What you should do:
All lines in the data bearing the string "only" should be identified and copied.

(Saved data entries)
+++++

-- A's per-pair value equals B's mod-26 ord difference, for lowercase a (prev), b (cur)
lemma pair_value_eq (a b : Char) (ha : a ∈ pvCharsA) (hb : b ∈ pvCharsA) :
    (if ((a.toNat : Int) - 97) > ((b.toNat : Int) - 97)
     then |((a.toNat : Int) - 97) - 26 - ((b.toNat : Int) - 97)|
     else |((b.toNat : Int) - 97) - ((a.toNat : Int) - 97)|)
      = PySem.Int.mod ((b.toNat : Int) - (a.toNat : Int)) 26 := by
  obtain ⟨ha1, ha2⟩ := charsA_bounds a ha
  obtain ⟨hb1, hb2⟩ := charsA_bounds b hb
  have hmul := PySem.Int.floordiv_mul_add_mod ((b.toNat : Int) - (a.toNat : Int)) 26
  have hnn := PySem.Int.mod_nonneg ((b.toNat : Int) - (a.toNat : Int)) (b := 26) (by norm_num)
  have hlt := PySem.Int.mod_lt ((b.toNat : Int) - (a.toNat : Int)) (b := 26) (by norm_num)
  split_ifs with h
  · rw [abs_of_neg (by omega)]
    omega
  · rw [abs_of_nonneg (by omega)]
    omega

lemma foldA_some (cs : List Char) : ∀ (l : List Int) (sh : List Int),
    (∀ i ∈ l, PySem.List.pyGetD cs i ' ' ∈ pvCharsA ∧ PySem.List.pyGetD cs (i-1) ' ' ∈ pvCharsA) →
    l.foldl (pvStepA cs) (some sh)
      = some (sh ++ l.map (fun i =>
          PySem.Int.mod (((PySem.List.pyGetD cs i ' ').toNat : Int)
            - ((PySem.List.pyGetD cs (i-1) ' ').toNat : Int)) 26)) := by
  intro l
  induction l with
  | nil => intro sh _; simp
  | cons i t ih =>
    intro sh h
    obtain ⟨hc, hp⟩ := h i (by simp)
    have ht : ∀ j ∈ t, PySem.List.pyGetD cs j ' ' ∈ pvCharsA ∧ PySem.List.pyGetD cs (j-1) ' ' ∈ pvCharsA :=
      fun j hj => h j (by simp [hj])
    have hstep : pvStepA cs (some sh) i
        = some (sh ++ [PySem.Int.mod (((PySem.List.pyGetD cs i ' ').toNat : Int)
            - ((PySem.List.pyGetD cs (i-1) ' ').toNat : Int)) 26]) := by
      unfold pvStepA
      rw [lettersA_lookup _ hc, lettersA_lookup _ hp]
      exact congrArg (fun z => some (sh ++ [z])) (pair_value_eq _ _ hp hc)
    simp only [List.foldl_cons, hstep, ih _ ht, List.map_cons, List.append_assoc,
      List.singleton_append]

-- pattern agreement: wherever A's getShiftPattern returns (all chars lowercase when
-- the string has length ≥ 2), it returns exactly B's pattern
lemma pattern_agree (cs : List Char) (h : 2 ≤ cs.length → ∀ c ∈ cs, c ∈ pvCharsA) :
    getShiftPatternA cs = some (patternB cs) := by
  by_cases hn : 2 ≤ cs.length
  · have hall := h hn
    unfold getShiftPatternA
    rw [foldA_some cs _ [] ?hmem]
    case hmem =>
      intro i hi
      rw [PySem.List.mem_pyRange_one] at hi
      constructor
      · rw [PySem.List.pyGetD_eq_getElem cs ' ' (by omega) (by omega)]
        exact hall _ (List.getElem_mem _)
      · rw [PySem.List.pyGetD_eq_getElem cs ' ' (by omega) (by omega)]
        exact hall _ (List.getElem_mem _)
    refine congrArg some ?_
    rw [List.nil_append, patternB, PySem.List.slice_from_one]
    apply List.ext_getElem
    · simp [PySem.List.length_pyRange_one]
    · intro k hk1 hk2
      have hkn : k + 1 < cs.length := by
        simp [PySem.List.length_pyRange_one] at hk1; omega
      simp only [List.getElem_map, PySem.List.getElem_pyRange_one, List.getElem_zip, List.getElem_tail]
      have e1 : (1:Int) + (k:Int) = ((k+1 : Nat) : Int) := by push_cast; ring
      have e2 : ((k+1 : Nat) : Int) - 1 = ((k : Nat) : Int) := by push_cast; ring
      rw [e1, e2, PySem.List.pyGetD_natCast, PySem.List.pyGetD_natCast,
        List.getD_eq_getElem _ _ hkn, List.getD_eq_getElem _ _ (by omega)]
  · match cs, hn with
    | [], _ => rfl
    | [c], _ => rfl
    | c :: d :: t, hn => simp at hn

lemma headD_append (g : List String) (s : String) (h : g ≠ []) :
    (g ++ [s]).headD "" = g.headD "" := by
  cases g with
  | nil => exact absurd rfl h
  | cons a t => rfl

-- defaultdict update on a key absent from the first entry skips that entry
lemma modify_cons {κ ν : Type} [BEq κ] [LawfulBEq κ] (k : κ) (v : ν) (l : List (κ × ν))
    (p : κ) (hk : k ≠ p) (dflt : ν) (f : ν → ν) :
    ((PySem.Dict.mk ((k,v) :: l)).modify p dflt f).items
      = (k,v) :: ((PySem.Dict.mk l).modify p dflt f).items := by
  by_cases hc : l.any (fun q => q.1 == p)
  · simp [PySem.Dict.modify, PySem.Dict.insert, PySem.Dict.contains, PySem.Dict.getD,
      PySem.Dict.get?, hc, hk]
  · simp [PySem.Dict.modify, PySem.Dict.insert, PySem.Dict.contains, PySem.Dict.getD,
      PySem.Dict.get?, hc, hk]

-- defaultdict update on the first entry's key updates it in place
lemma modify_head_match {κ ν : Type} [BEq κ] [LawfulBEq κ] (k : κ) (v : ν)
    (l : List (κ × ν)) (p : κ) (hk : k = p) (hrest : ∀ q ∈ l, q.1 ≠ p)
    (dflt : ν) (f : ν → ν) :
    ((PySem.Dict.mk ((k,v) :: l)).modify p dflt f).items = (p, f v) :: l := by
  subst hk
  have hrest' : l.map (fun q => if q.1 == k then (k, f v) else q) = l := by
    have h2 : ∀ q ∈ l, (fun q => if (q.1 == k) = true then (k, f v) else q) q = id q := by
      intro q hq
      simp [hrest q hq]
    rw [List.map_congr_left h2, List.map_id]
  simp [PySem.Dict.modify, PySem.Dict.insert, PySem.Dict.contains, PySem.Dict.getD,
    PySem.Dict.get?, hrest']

+++++

Response area:
    simp only [List.foldl_cons, hstep, ih _ ht, List.map_cons, List.append_assoc,
      simp only [List.getElem_map, PySem.List.getElem_pyRange_one, List.getElem_zip, List.getElem_tail]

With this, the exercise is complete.